Economics Correspondent

Proceeds from the National Lottery will make it easier for Kenneth Clarke, Chancellor of the Exchequer, to cut taxes in his Budget at the end of next month.

The shortfall in the Government's finances would have been about pounds 1bn higher during the past year without revenues from the lottery. Their contribution, improving the published borrowing total, comes at a time of heated debate about whether big tax cuts can be justified given the disappointing state of the public finances.

However, the Chancellor could draw some comfort from the success of yesterday's gilts auction. The pounds 3bn worth of long-term government stocks on offer attracted bids of nearly pounds 6bn. This was better than analysts had expected, and came as a relief to the authorities. Investors' concerns about the scale of public borrowing had led to an unprecedented shortage of bids for the gilts on auction last month.

Public sector borrowing has been so much higher than the Government's projections that the Bank of England might need to hold extra auctions on top of the three already scheduled for the remainder of this financial year. The borrowing needs would have been greater still without lottery revenues.

The delay between payments by Camelot into the lottery distribution fund and disbursements by the fund to good causes has temporarily reduced the public sector borrowing requirement. The timing of the dip could be crucial for this year's discussions about the Budget.

Camelot pays 28 per cent of the lottery revenues to the distribution fund, which are counted as part of central govern- ment revenues. The fund is obliged to disburse - eventually - almost all of this total to good causes through bodies such as the Millenium Fund and Charities Board. This counts as government expenditure.
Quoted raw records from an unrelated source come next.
-- pv_equiv track=rewrite | github.com/hmartiro/selfgraph | selfgraph/core/prepare.py | create_word_people_freq
-- ===== SOURCE A (Python) =====
-- def create_word_people_freq(words, freq, people, distinct_people):
--
--     word_dict = {}
--     for distinct_word in set(words):
--         row_list = [0]*len(distinct_people)
--         for i in range(len(words)):
--             if distinct_word == words[i] and people[i] in distinct_people:
--                 row_list[distinct_people.index(people[i])] = freq[i]
--         word_dict[distinct_word] = row_list
--
--     return word_dict
-- ===== SOURCE B (Python) =====
-- def create_word_people_freq(words, freq, people, distinct_people):
--     # One pass over zip(words, people) with a dict of rows and a precomputed
--     # person -> column index; freq is indexed only when a column is hit.
--     col = {}
--     for j, p in enumerate(distinct_people):
--         col.setdefault(p, j)
--     n = len(distinct_people)
--     word_dict = {}
--     for i, (w, p) in enumerate(zip(words, people)):
--         row = word_dict.get(w)
--         if row is None:
--             row = [0] * n
--             word_dict[w] = row
--         j = col.get(p)
--         if j is not None:
--             row[j] = freq[i]
--     return word_dict
-- ===== Notes on version B (the rewrite author's own statement) =====
-- stated objective: alternative
-- what changed: A rescans the whole words/people/freq lists once per distinct word and calls distinct_people.index inside the loop; B makes a single pass over enumerate(zip(words, people)) maintaining a dict of rows, with a person-to-column dict precomputed once, so the per-word rescans and the inner .index scans disappear.
import Mathlib
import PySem

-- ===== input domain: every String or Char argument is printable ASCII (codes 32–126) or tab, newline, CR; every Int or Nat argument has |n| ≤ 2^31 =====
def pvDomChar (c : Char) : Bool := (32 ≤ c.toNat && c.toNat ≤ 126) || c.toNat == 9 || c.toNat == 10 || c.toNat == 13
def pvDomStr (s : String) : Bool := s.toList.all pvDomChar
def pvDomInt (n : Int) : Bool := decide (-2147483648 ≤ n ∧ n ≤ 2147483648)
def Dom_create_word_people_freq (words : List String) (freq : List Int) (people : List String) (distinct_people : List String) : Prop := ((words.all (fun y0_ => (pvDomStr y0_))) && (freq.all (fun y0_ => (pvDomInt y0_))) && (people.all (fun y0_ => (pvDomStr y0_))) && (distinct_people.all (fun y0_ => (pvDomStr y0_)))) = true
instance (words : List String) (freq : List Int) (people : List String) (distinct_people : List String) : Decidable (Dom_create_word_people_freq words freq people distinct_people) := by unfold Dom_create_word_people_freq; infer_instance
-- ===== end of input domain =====

-- B replaces A's nested rescan per distinct word by one pass over the zipped
-- (word, person, freq) triples with a dict of rows and a precomputed
-- person -> column-index dict.

-- ===== PORT A =====
def create_word_people_freq (words : List String) (freq : List Int) (people : List String) (distinct_people : List String) : List (String × List Int) :=
  ((PySem.Set.ofList words).foldl
    (fun (word_dict : PySem.Dict String (List Int)) distinct_word =>
      let row_list :=
        (PySem.List.pyRange 0 words.length 1).foldl
          (fun row_list i =>
            if distinct_word == PySem.List.pyGetD words i "" &&
               distinct_people.contains (PySem.List.pyGetD people i "") then
              PySem.List.pySetD row_list
                (((PySem.List.index? distinct_people (PySem.List.pyGetD people i "")).getD 0 : Nat) : Int)
                (PySem.List.pyGetD freq i 0)
            else row_list)
          (List.replicate distinct_people.length 0)
      word_dict.insert distinct_word row_list)
    PySem.Dict.empty).items

-- ===== PORT B =====
def create_word_people_freq_alt (words : List String) (freq : List Int) (people : List String) (distinct_people : List String) : List (String × List Int) :=
  let col : PySem.Dict String Int :=
    (PySem.List.enumerate distinct_people 0).foldl
      (fun col jp => col.setdefault jp.2 jp.1) PySem.Dict.empty
  let n := distinct_people.length
  ((PySem.List.enumerate (words.zip people) 0).foldl
    (fun (word_dict : PySem.Dict String (List Int)) it =>
      let row := match word_dict.get? it.2.1 with
        | some r => r
        | none => List.replicate n 0
      let row' := match col.get? it.2.2 with
        | some j => PySem.List.pySetD row j (PySem.List.pyGetD freq it.1 0)
        | none => row
      word_dict.insert it.2.1 row')
    PySem.Dict.empty).items

-- ===== PRECONDITION & SPEC =====
-- Pre_ excludes EXACTLY the inputs on which Python A raises IndexError:
-- people shorter than a nonempty words (A indexes people[i] for every i in
-- range(len(words))), or some position i whose person is in distinct_people
-- but i >= len(freq) (then A indexes freq[i]).  On every input where A
-- returns a value, Pre_ holds.
def Pre_create_word_people_freq (words : List String) (freq : List Int) (people : List String) (distinct_people : List String) : Prop :=
  words.length ≤ people.length ∧
  ∀ i < words.length, distinct_people.contains (people.getD i "") = true → i < freq.length
instance (words : List String) (freq : List Int) (people : List String) (distinct_people : List String) : Decidable (Pre_create_word_people_freq words freq people distinct_people) := by unfold Pre_create_word_people_freq; infer_instance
Since last November lottery proceeds have added nearly pounds 1bn to government revenues, pounds 700m of which has fallen into the current financial year.

About pounds 50m has been paid out so far, and it will take another year before spending starts to catch up with revenues.

Mr Clarke has adjusted the definition of spending that the Government will target to exclude these lottery disbursements. However, there has been no corresponding adjustment to the definition of government revenue.

The lottery figures are included in the ''other'' category in official statistics, along with numerous other miscellaneous categories.

David Mackie, an economist at JP Morgan who identified the lottery effect, said: ''The true fiscal position this year is actually worse than it appears at first blush, due to the technical operation of the National Lottery.'' The Government's woes were worse than most people thought, he said.

Despite the help from lottery revenues the PSBR has been disappointingly high this year. Borrowing has amounted to pounds 20.4bn since April, higher than at the same stage last year. Without the lottery money it would have been about pounds 21.3bn. The Government's summer target for the PSBR for the full year was pounds 23.6bn.